The negative side effects of bulimia vary based on the type of purging and the severity of the eating disorder. Binge eating can contribute to many GI-related side effects related to eating more than is comfortable for their stomach. These side effects include stomach cramping, diarrhea, gallstones, or insulin resistance with prolonged purging behavior. Some individuals may also experience acid reflux. While these side effects are unpleasant, the purging complications are much more severe and can be life-threatening. Consistently vomiting after meals can lead to hormone fluctuations, low blood pressure and heart rate, tooth decay, oral bleeding, tears in the esophagus, and kidney failure. Other forms of purging, such as overexercise, can also lead to nutritional deficiencies and dehydration. This can cause electrolyte imbalances which can fatally damage the heart.
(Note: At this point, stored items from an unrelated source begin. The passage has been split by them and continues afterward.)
-- pv_equiv track=rewrite | github.com/KyleKulas/nestbox_cam | video_analysis/movement_detection.py | combine_movement_times
-- ===== SOURCE A (Python) =====
-- def combine_movement_times(movement_times, max_time_between_movements=5):
--     """Function to combine movement times that are close together into single
--     movement times"""
--
--     if len(movement_times) == 0:
--         return []
--     elif len(movement_times) == 1:
--         return movement_times.copy()
--
--     cleaned_movement_times = []
--     new_movement = movement_times[0].copy()
--     # look ahead to the next movement, if it happens less than the max time,
--     # combine movements. Otherwise start a new movement
--     for idx in range(len(movement_times)-1):
--         next_movement_start = movement_times[idx + 1][0]
--         if next_movement_start - new_movement[1] < max_time_between_movements:
--             new_movement[1] = movement_times[idx + 1][1]
--         else:
--             cleaned_movement_times.append(new_movement)
--             new_movement = movement_times[idx + 1].copy()
--
--     # since the for loop does not append the last movement, we need to check if
--     # the last movement time is a new movement of part of the previous movement
--     if movement_times[-1][1] == new_movement[1]:
--         cleaned_movement_times.append(new_movement)
--     else:
--         cleaned_movement_times.append(movement_times[-1].copy())
--
--     return cleaned_movement_times
-- ===== SOURCE B (Python) =====
-- def combine_movement_times(movement_times, max_time_between_movements=5):
--     """Merge close movement intervals, scanning right-to-left and building the
--     result back-to-front: a merge rewrites the head of the result."""
--     result = []
--     for interval in reversed(movement_times):
--         if result and result[0][0] - interval[1] < max_time_between_movements:
--             merged = interval.copy()
--             merged[1] = result[0][1]
--             result[0] = merged
--         else:
--             result.insert(0, interval.copy())
--     return result
-- ===== Notes on version B (the rewrite author's own statement) =====
-- stated objective: alternative
-- what changed: B scans the intervals right-to-left and builds the result back-to-front: a close gap rewrites the head of the result with a copy of the current interval carrying the merged group's end, replacing A's forward scan with a pending-interval variable, look-ahead indexing and post-loop last-element fixup.
import Mathlib
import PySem

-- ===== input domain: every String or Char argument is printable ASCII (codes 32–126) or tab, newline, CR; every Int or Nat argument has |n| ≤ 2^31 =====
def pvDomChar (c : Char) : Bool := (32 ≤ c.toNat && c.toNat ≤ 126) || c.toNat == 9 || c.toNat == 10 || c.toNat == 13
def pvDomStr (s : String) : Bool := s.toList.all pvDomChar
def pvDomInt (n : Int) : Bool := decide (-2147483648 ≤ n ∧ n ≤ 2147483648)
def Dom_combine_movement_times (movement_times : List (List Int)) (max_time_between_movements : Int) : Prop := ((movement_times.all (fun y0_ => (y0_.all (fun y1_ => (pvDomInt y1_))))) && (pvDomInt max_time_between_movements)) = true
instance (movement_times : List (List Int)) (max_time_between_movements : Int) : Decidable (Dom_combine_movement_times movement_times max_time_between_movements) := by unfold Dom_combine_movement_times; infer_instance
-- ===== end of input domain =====

-- B scans the intervals right-to-left, building the result back-to-front (a merge rewrites the
-- head of the result), replacing A's forward look-ahead scan with pending state and final fixup
-- (objective: alternative). Equivalence is about return VALUES (neither mutates its argument,
-- but A's one-element case returns a shallow copy sharing inner lists while B copies them).

-- ===== PORT A =====
-- loop body of A's for-loop: `next` is movement_times[idx+1], st = (cleaned_movement_times, new_movement)
def pvAStep (k : Int) (next : List Int) (st : List (List Int) × List Int) :
    List (List Int) × List Int :=
  if PySem.List.pyGetD next 0 0 - PySem.List.pyGetD st.2 1 0 < k then
    (st.1, PySem.List.pySetD st.2 1 (PySem.List.pyGetD next 1 0))
  else
    (st.1 ++ [st.2], next)
-- pv_equiv track=rewrite | github.com/Exploding-Soda/Simple-Python-Vector-Database | app.py | split_sentences_to_chunks
-- ===== SOURCE A (Python) =====
-- def split_sentences_to_chunks(sentences, max_chunk_size=200):
--     chunks = []
--     current_chunk = ""
--
--     for sentence in sentences:
--         if len(current_chunk) + len(sentence) <= max_chunk_size:
--             current_chunk += sentence
--         else:
--             if current_chunk:
--                 chunks.append(current_chunk.strip())
--             current_chunk = sentence
--     if current_chunk:
--         chunks.append(current_chunk.strip())
--
--     return chunks
-- ===== SOURCE B (Python) =====
-- def split_sentences_to_chunks(sentences, max_chunk_size=200):
--     # Index-jumping: for each chunk start i, advance j greedily while the raw
--     # lengths fit, then render sentences[i:j] at once; skip zero-length groups.
--     lens = [len(s) for s in sentences]
--     n = len(sentences)
--     chunks = []
--     i = 0
--     while i < n:
--         total = lens[i]
--         j = i + 1
--         while j < n and total + lens[j] <= max_chunk_size:
--             total += lens[j]
--             j += 1
--         if total:
--             chunks.append("".join(sentences[i:j]).strip())
--         i = j
--     return chunks
-- ===== Notes on version B (the rewrite author's own statement) =====
-- stated objective: alternative
-- what changed: B replaces A's streaming accumulator (grow a current string, flush on overflow) with index jumping over a precomputed length table: an outer loop per chunk finds the group's end index with an inner greedy scan over lens, then renders sentences[i:j] by one join+strip; zero-total groups are skipped.
import Mathlib
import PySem

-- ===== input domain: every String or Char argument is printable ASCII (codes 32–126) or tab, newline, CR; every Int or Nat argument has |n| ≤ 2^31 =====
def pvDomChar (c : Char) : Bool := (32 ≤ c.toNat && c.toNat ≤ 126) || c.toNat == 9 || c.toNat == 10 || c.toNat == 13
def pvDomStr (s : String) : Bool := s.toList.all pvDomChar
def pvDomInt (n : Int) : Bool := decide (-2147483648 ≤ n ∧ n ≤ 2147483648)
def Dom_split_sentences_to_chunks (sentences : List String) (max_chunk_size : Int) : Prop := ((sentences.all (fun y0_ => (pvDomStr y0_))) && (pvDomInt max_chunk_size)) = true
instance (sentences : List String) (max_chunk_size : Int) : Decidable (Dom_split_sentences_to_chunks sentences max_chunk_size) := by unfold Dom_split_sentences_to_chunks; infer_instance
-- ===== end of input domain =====

-- B replaces A's streaming string accumulator with index jumping over a precomputed
-- length table (outer loop per chunk, inner scan for the end index, one join+strip per
-- group); return values proved equal to A's on all inputs.

-- ===== PORT A =====
-- current_chunk is kept as List Char (PySem's string representation)
def split_sentences_to_chunks (sentences : List String) (max_chunk_size : Int) : List String :=
  let fin := sentences.foldl
    (fun (st : List String × List Char) (sentence : String) =>
      if (st.2.length : Int) + (sentence.toList.length : Int) ≤ max_chunk_size then
        (st.1, st.2 ++ sentence.toList)
      else
        ((if st.2 = [] then st.1 else st.1 ++ [String.ofList (PySem.Chars.strip st.2)]),
         sentence.toList))
    ([], [])
  if fin.2 = [] then fin.1 else fin.1 ++ [String.ofList (PySem.Chars.strip fin.2)]

-- ===== PORT B =====
-- inner 'while j < n and total + lens[j] <= max_chunk_size' loop
def pvFindEnd (lens : List Int) (n : Nat) (m : Int) (total : Int) (j : Nat) : Int × Nat :=
  if _h : j < n ∧ total + lens.getD j 0 ≤ m then
    pvFindEnd lens n m (total + lens.getD j 0) (j + 1)
  else
    (total, j)
termination_by n - j
decreasing_by omega

-- termination fact for the outer loop: the inner loop never moves j backwards
theorem pvFindEnd_ge (lens : List Int) (n : Nat) (m : Int) (total : Int) (j : Nat) :
    j ≤ (pvFindEnd lens n m total j).2 := by
  unfold pvFindEnd
  split
  · exact le_trans (by omega) (pvFindEnd_ge lens n m _ (j + 1))
  · simp
termination_by n - j
decreasing_by omega

-- outer 'while i < n' loop
def pvOuter (sentences : List String) (lens : List Int) (n : Nat) (m : Int) (i : Nat)
    (chunks : List String) : List String :=
  if h : i < n then
    let r := pvFindEnd lens n m (lens.getD i 0) (i + 1)
    pvOuter sentences lens n m r.2
      (if r.1 ≠ 0 then
        chunks ++ [PySem.Str.strip (PySem.Str.join ""
          (PySem.List.slice sentences (some (i : Int)) (some (r.2 : Int))))]
       else chunks)
  else chunks
termination_by n - i
decreasing_by
  have := pvFindEnd_ge lens n m (lens.getD i 0) (i + 1); omega

def split_sentences_to_chunks_alt (sentences : List String) (max_chunk_size : Int) : List String :=
  pvOuter sentences (sentences.map (fun s => (s.toList.length : Int))) sentences.length
    max_chunk_size 0 []

-- ===== PRECONDITION & SPEC =====
def Spec_split_sentences_to_chunks (sentences : List String) (max_chunk_size : Int) (out : List String) : Prop := out = split_sentences_to_chunks_alt sentences max_chunk_size
instance (sentences : List String) (max_chunk_size : Int) (out : List String) : Decidable (Spec_split_sentences_to_chunks sentences max_chunk_size out) := by unfold Spec_split_sentences_to_chunks; infer_instance

-- ===== CLAIM (what is proved, stated in full; the proofs are below) =====
def Claim_equal_split_sentences_to_chunks : Prop := ∀ (sentences : List String) (max_chunk_size : Int), Dom_split_sentences_to_chunks sentences max_chunk_size → Spec_split_sentences_to_chunks sentences max_chunk_size (split_sentences_to_chunks sentences max_chunk_size)

-- ===== LEMMAS AND PROOFS =====

-- proof-side name for A's loop body (definitionally the port's lambda)
def pvStepA (m : Int) (st : List String × List Char) (sentence : String) : List String × List Char :=
  if (st.2.length : Int) + (sentence.toList.length : Int) ≤ m then
    (st.1, st.2 ++ sentence.toList)
  else
    ((if st.2 = [] then st.1 else st.1 ++ [String.ofList (PySem.Chars.strip st.2)]),
     sentence.toList)

def pvFinA (st : List String × List Char) : List String :=
  if st.2 = [] then st.1 else st.1 ++ [String.ofList (PySem.Chars.strip st.2)]

-- the characters of a group of sentences, as one flat list
def pvJoinChars (g : List String) : List Char := (g.map String.toList).flatten

-- characters of the group sentences[i:j]
def pvC (sentences : List String) (i j : Nat) : List Char :=
  pvJoinChars ((sentences.drop i).take (j - i))

-- unfolding lemmas for the outer loop (well-founded defs do not reduce by rfl)
lemma pvOuter_step (sentences : List String) (lens : List Int) (n : Nat) (m : Int) (i : Nat)
    (chunks : List String) (h : i < n) :
    pvOuter sentences lens n m i chunks
      = pvOuter sentences lens n m (pvFindEnd lens n m (lens.getD i 0) (i + 1)).2
          (if (pvFindEnd lens n m (lens.getD i 0) (i + 1)).1 ≠ 0 then
            chunks ++ [PySem.Str.strip (PySem.Str.join ""
              (PySem.List.slice sentences (some (i : Int))
                (some ((pvFindEnd lens n m (lens.getD i 0) (i + 1)).2 : Int))))]
           else chunks) := by
  rw [pvOuter]
  simp [h]

lemma pvOuter_stop (sentences : List String) (lens : List Int) (n : Nat) (m : Int) (i : Nat)
    (chunks : List String) (h : ¬ i < n) :
    pvOuter sentences lens n m i chunks = chunks := by
  rw [pvOuter]
  simp [h]

lemma pvJoin_empty_eq (g : List String) :
    PySem.Chars.join [] (g.map String.toList) = pvJoinChars g := by
  show [].intercalate (g.map String.toList) = pvJoinChars g
  unfold pvJoinChars
  generalize g.map String.toList = l
  induction l with
  | nil => rfl
  | cons x xs ih =>
      cases xs with
      | nil => simp [List.intercalate]
      | cons y ys => simp_all [List.intercalate, List.intersperse]

lemma pvRender_eq (g : List String) :
    PySem.Str.strip (PySem.Str.join "" g) = String.ofList (PySem.Chars.strip (pvJoinChars g)) := by
  have h : (PySem.Str.strip (PySem.Str.join "" g)).toList
      = (String.ofList (PySem.Chars.strip (pvJoinChars g))).toList := by
    simp [PySem.Str.toList_strip, pvJoin_empty_eq]
  exact String.toList_inj.mp h

lemma pvLens_getD (sentences : List String) (j : Nat) (hj : j < sentences.length) :
    (sentences.map (fun s => (s.toList.length : Int))).getD j 0
      = ((sentences[j]).toList.length : Int) := by
  rw [List.getD_eq_getElem?_getD]
  simp [List.getElem?_eq_getElem (by simpa using hj : j < (sentences.map _).length)]

lemma pvC_succ (sentences : List String) (i j : Nat) (h1 : i ≤ j) (h2 : j < sentences.length) :
    pvC sentences i (j + 1) = pvC sentences i j ++ (sentences[j]).toList := by
  unfold pvC
  have hs : j + 1 - i = (j - i) + 1 := by omega
  rw [hs, List.take_add_one]
  have hg : (sentences.drop i)[j - i]? = some sentences[j] := by
    rw [List.getElem?_drop, show i + (j - i) = j from by omega]
    exact List.getElem?_eq_getElem h2
  simp [pvJoinChars, hg]

lemma pvC_start (sentences : List String) (j : Nat) (h2 : j < sentences.length) :
    pvC sentences j (j + 1) = (sentences[j]).toList := by
  have := pvC_succ sentences j j le_rfl h2
  simpa [pvC, pvJoinChars] using this

lemma pvC_len_ne (C : List Char) : (((C.length : Nat) : Int) ≠ 0) ↔ C ≠ [] := by
  simp

-- A's flush of the accumulated chars = B's render of the slice sentences[i0:j]
lemma pvChunks_eq (sentences : List String) (i0 j : Nat) (chunks : List String) :
    (if (((pvC sentences i0 j).length : Nat) : Int) ≠ 0 then
        chunks ++ [PySem.Str.strip (PySem.Str.join ""
          (PySem.List.slice sentences (some (i0 : Int)) (some (j : Int))))]
      else chunks)
    = (if pvC sentences i0 j = [] then chunks
        else chunks ++ [String.ofList (PySem.Chars.strip (pvC sentences i0 j))]) := by
  by_cases hC : pvC sentences i0 j = []
  · simp [hC]
  · rw [if_neg hC, if_pos (by simpa [pvC_len_ne] using hC),
        PySem.List.slice_natCast, pvRender_eq]
    rfl

-- main invariant: from any group start i0 and scan position j, A's remaining fold
-- equals B's inner-scan-then-render-then-outer-loop
theorem pvExt (sentences : List String) (m : Int) (i0 j : Nat) (chunks : List String)
    (hij : i0 ≤ j) :
    pvFinA ((sentences.drop j).foldl (pvStepA m) (chunks, pvC sentences i0 j))
      = pvOuter sentences (sentences.map (fun s => (s.toList.length : Int))) sentences.length m
          (pvFindEnd (sentences.map (fun s => (s.toList.length : Int))) sentences.length m
            (((pvC sentences i0 j).length : Int)) j).2
          (if (pvFindEnd (sentences.map (fun s => (s.toList.length : Int))) sentences.length m
                (((pvC sentences i0 j).length : Int)) j).1 ≠ 0 then
            chunks ++ [PySem.Str.strip (PySem.Str.join ""
              (PySem.List.slice sentences (some (i0 : Int))
                (some (((pvFindEnd (sentences.map (fun s => (s.toList.length : Int)))
                  sentences.length m (((pvC sentences i0 j).length : Int)) j).2 : Nat) : Int))))]
           else chunks) := by
  by_cases hj : j < sentences.length
  · rw [List.drop_eq_getElem_cons hj, List.foldl_cons]
    by_cases hc : ((pvC sentences i0 j).length : Int) + ((sentences[j]).toList.length : Int) ≤ m
    · -- the sentence fits: both sides extend the current group
      have hA : pvStepA m (chunks, pvC sentences i0 j) sentences[j]
          = (chunks, pvC sentences i0 (j + 1)) := by
        simp only [pvStepA]
        rw [if_pos hc, pvC_succ sentences i0 j hij hj]
      have hF : pvFindEnd (sentences.map (fun s => (s.toList.length : Int))) sentences.length m
            (((pvC sentences i0 j).length : Int)) j
          = pvFindEnd (sentences.map (fun s => (s.toList.length : Int))) sentences.length m
            (((pvC sentences i0 (j + 1)).length : Int)) (j + 1) := by
        rw [pvFindEnd]
        rw [dif_pos ⟨hj, by rw [pvLens_getD sentences j hj]; exact hc⟩]
        congr 1
        rw [pvLens_getD sentences j hj, pvC_succ sentences i0 j hij hj]
        simp
      rw [hA, hF]
      exact pvExt sentences m i0 (j + 1) chunks (by omega)
    · -- the sentence does not fit: A flushes, B closes the group at j
      have hF : pvFindEnd (sentences.map (fun s => (s.toList.length : Int))) sentences.length m
            (((pvC sentences i0 j).length : Int)) j
          = (((pvC sentences i0 j).length : Int), j) := by
        rw [pvFindEnd]
        rw [dif_neg]
        intro ⟨_, hle⟩
        rw [pvLens_getD sentences j hj] at hle
        exact hc hle
      have hA : pvStepA m (chunks, pvC sentences i0 j) sentences[j]
          = ((if (pvC sentences i0 j) = [] then chunks
              else chunks ++ [String.ofList (PySem.Chars.strip (pvC sentences i0 j))]),
             pvC sentences j (j + 1)) := by
        simp only [pvStepA]
        rw [if_neg hc, pvC_start sentences j hj]
      rw [hA, hF]
      dsimp only
      rw [pvOuter_step _ _ _ _ _ _ hj,
          pvLens_getD sentences j hj, ← pvC_start sentences j hj, pvChunks_eq]
      exact pvExt sentences m j (j + 1) _ (by omega)
  · -- j past the end: fold is done, inner scan stops, outer loop stops
    have hd : sentences.drop j = [] := List.drop_eq_nil_of_le (by omega)
    have hF : pvFindEnd (sentences.map (fun s => (s.toList.length : Int))) sentences.length m
          (((pvC sentences i0 j).length : Int)) j
        = (((pvC sentences i0 j).length : Int), j) := by
      rw [pvFindEnd, dif_neg]
      intro ⟨hlt, _⟩
      exact hj (by simpa using hlt)
    rw [hd, hF, List.foldl_nil, pvOuter_stop _ _ _ _ _ _ (by simpa using hj)]
    dsimp only
    rw [pvChunks_eq]
    rfl
termination_by sentences.length - j
decreasing_by all_goals omega

-- ===== VERDICT (by name: the statement is the Claim_ definition above) =====
theorem split_sentences_to_chunks_spec : Claim_equal_split_sentences_to_chunks := by
  intro sentences m _
  show split_sentences_to_chunks sentences m = split_sentences_to_chunks_alt sentences m
  rcases sentences with _ | ⟨s0, rest⟩
  · show pvFinA (([] : List String).foldl (pvStepA m) ([], []))
      = pvOuter [] [] 0 m 0 []
    rw [pvOuter_stop _ _ _ _ _ _ (by omega)]
    rfl
  · have hn : 0 < (s0 :: rest).length := by simp
    have hC1 : pvC (s0 :: rest) 0 1 = s0.toList := by
      simp [pvC, pvJoinChars]
    have hstep : pvStepA m ([], []) s0 = ([], pvC (s0 :: rest) 0 1) := by
      rw [hC1]
      simp only [pvStepA]
      split <;> simp
    have hext := pvExt (s0 :: rest) m 0 1 [] (by omega)
    simp only [List.drop_succ_cons, List.drop_zero] at hext
    have hlen0 : ((s0 :: rest).map (fun s => (s.toList.length : Int))).getD 0 0
        = ((pvC (s0 :: rest) 0 1).length : Int) := by
      rw [pvLens_getD (s0 :: rest) 0 hn, hC1]
      rfl
    show pvFinA ((s0 :: rest).foldl (pvStepA m) ([], []))
      = pvOuter (s0 :: rest) ((s0 :: rest).map (fun s => (s.toList.length : Int)))
          (s0 :: rest).length m 0 []
    rw [List.foldl_cons, hstep, hext, pvOuter_step _ _ _ _ _ _ hn, hlen0]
Bulimia is often associated with negative body image and a desire to lose weight. This eating disorder may often be a response to help cope with emotions by overeating and then purging to numb the negative feelings of these emotions. Many people suffering from bulimia do not seek treatment due to the negative stigma surrounding the disease, yet so many face struggles related to bulimia. Like any eating disorder, bulimia is a coping mechanism and may be a way for an individual to help handle life’s stressors by seeing their eating habits and body as the only things they have control over.

Treatment for Bulimia

Treatment for bulimia will often include medical intervention, which depends on the severity of the eating disorder. Most individuals with an eating disorder also struggle with at least one other mental health condition, which is a key focus of recovery. Eating disorder recovery would include goal-focused nutrition counseling, group and individual therapy, and medical supervision. This may include meal planning, monitoring after eating, and working towards more intuitive eating habits and mindfulness. Therapy focusing on body image concerns is also key when treating an eating disorder.

The Bottom Line

Since many people with bulimia also struggle with anxiety, depression, body dysmorphia, or other mental health disorders, eating disorder recovery is about the journey, not the destination. Bulimia, like other eating disorders, functions as a coping mechanism for difficult emotions. While we don’t know the exact cause of eating disorders, a person is more likely to develop bulimia if their family has a history of eating disorders or if they grew up in a household that tried to control their eating habits. However, the cause of an eating disorder is a combination of genetic, biological, and social factors.

Since most people with bulimia are at “normal” body weight, many struggle for years, as they do not “look” or feel that they have an eating disorder. This, combined with the shame that often occurs with binging/purging, can make a person more hesitant to seek help. However, full recovery is possible for anyone struggling with this eating disorder. By working directly with a trained team of medical staff and licensed therapists, individuals struggling with bulimia can begin to overcome their disordered eating habits and move forward on their path toward healing.